I recently wrote an article about singletons in java. The only thing I wanted to cover was that if you really want a singleton, I recommend you use the enum pattern. This post was motivated after more interesting comments were raised about testability when you see the “static” keyword.

When you type “static” a little alarm bell should ring in your head to warn you that there could be trouble ahead. As Dan correctly pointed out, a reference to the static member INSTANCE will tightly couple the caller to Elvis. This is not good if testing with Elvis will cause you problems. For example, if Elvis is slow, or accesses a database or something like that which would be better tested with a mock implementation.

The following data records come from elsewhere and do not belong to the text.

-- pv_equiv track=rewrite | github.com/alis-khadka/llm_program_grader | dataset/solutions/21_22-1-1-python/5VESTZI2.py | calc
-- ===== SOURCE A (Python) =====
-- def calc(n):
--     if n == 0:
--         return 0
--     else:
--         fix = 1
--         if n % 2 == 1:
--             n -= 1
--             fix = 2
--         res = calc(int(n)//2) + 1 % 1000000007
--         return ( res*res*fix - 1 ) % 1000000007
-- ===== SOURCE B (Python) =====
-- def calc(n):
--     # Iterative two-phase version: record parity "fixes" top-down, then fold bottom-up.
--     if n == 0:
--         return 0
--     fixes = []
--     v = n
--     while v != 0:
--         if v % 2 == 1:
--             fixes.append(2)
--             v -= 1
--         else:
--             fixes.append(1)
--         v = int(v) // 2
--     val = 0
--     for fix in reversed(fixes):
--         res = val + 1
--         val = (res * res * fix - 1) % 1000000007
--     return val
-- ===== Notes on version B (the rewrite author's own statement) =====
-- stated objective: alternative
-- what changed: Replaces the recursive halving with an explicit two-phase iteration: a while-loop records the parity factor at each halving step into a list, then a reversed fold rebuilds the value bottom-up (the recursion stack is made explicit).
import Mathlib
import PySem

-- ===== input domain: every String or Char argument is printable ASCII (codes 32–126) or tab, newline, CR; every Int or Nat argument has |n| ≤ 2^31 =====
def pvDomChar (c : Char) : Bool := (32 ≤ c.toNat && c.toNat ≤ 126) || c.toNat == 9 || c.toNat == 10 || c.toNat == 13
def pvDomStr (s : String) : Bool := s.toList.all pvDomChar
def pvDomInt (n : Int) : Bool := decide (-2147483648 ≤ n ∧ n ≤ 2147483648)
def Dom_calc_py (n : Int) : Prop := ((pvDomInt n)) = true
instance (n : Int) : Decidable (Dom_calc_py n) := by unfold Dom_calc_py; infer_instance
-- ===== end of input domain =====

-- B replaces A's recursion by an explicit two-phase iteration (record parity fixes, fold back);
-- equivalence is claimed for n ≥ 0 (Pre_), where A returns.

-- ===== PORT A =====
-- A recurses on a nonnegative value halved each step; ported as structural recursion on Nat
-- (faithful on Pre_calc_py, i.e. n ≥ 0; for negative n the Python raises RecursionError).
def calcPyGo : Nat → Int
  | 0 => 0
  | Nat.succ k =>
    -- fix = 2 and n -= 1 on the odd branch, fix = 1 otherwise, then recurse on n // 2
    if Nat.succ k % 2 == 1 then
      let res := calcPyGo ((Nat.succ k - 1) / 2) + 1 % 1000000007
      (res * res * 2 - 1) % 1000000007
    else
      let res := calcPyGo (Nat.succ k / 2) + 1 % 1000000007
      (res * res * 1 - 1) % 1000000007
  decreasing_by all_goals omega

def calc_py (n : Int) : Int := calcPyGo n.toNat

-- ===== PORT B =====
-- the while-loop of Source B collecting the parity factor at each halving step
def fixesOf : Nat → List Int
  | 0 => []
  | Nat.succ k =>
    let v := Nat.succ k
    if v % 2 == 1 then 2 :: fixesOf ((v - 1) / 2)
    else 1 :: fixesOf (v / 2)
  decreasing_by all_goals omega

-- one step of Source B's for-loop over reversed(fixes)
def foldFix (val : Int) (fix : Int) : Int :=
  let res := val + 1
  (res * res * fix - 1) % 1000000007

def calc_py_alt (n : Int) : Int :=
  if n = 0 then 0
  else (fixesOf n.toNat).reverse.foldl foldFix 0

-- ===== PRECONDITION & SPEC =====
-- Pre_ excludes negative n, on which the Python A raises RecursionError (never returns).
def Pre_calc_py (n : Int) : Prop := 0 ≤ n
instance (n : Int) : Decidable (Pre_calc_py n) := by unfold Pre_calc_py; infer_instance
def pvWitness_calc_py : Int := (6)

def Spec_calc_py (n : Int) (out : Int) : Prop := out = calc_py_alt n
instance (n : Int) (out : Int) : Decidable (Spec_calc_py n out) := by unfold Spec_calc_py; infer_instance

-- ===== CLAIM (what is proved, stated in full; the proofs are below) =====
def Claim_equal_calc_py : Prop := ∀ (n : Int), Dom_calc_py n → Pre_calc_py n → Spec_calc_py n (calc_py n)

-- ===== LEMMAS AND PROOFS =====

theorem calcPyGo_eq_foldr (m : Nat) :
    calcPyGo m = (fixesOf m).foldr (fun fix val => foldFix val fix) 0 := by
  induction m using Nat.strong_induction_on with
  | _ m ih =>
    match m with
    | 0 => rw [calcPyGo, fixesOf]; rfl
    | Nat.succ k =>
      rw [calcPyGo, fixesOf]
      by_cases h : Nat.succ k % 2 == 1
      · simp only [if_pos h, List.foldr_cons]
        rw [ih ((Nat.succ k - 1) / 2) (by omega)]
        simp [foldFix]
      · simp only [if_neg h, List.foldr_cons]
        rw [ih (Nat.succ k / 2) (by omega)]
        simp [foldFix]

theorem calc_py_spec : Claim_equal_calc_py := by
  intro n _ hpre
  unfold Spec_calc_py calc_py calc_py_alt
  by_cases h0 : n = 0
  · rw [h0]; rw [if_pos rfl]; rw [show (0:Int).toNat = 0 from rfl, calcPyGo]
  · rw [if_neg h0, List.foldl_reverse, calcPyGo_eq_foldr]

However, sometimes the static keyword makes sense because it is an implementation detail that you are not concerned with. By you I mean a client of the code. Why muddy an API so that you can pass around objects that will never change. To illustrate my point, I wrote a very simple bit of code that hopefully isn’t too contrived.

Imagine you have to write a computer system for a Blackpool nightclub called “Elvis Live!”. This club has a different Elvis impersonator on every night. The system has to manage the bookings of the different Elvis impersonators and print the posters which list which impersonators are performing each night.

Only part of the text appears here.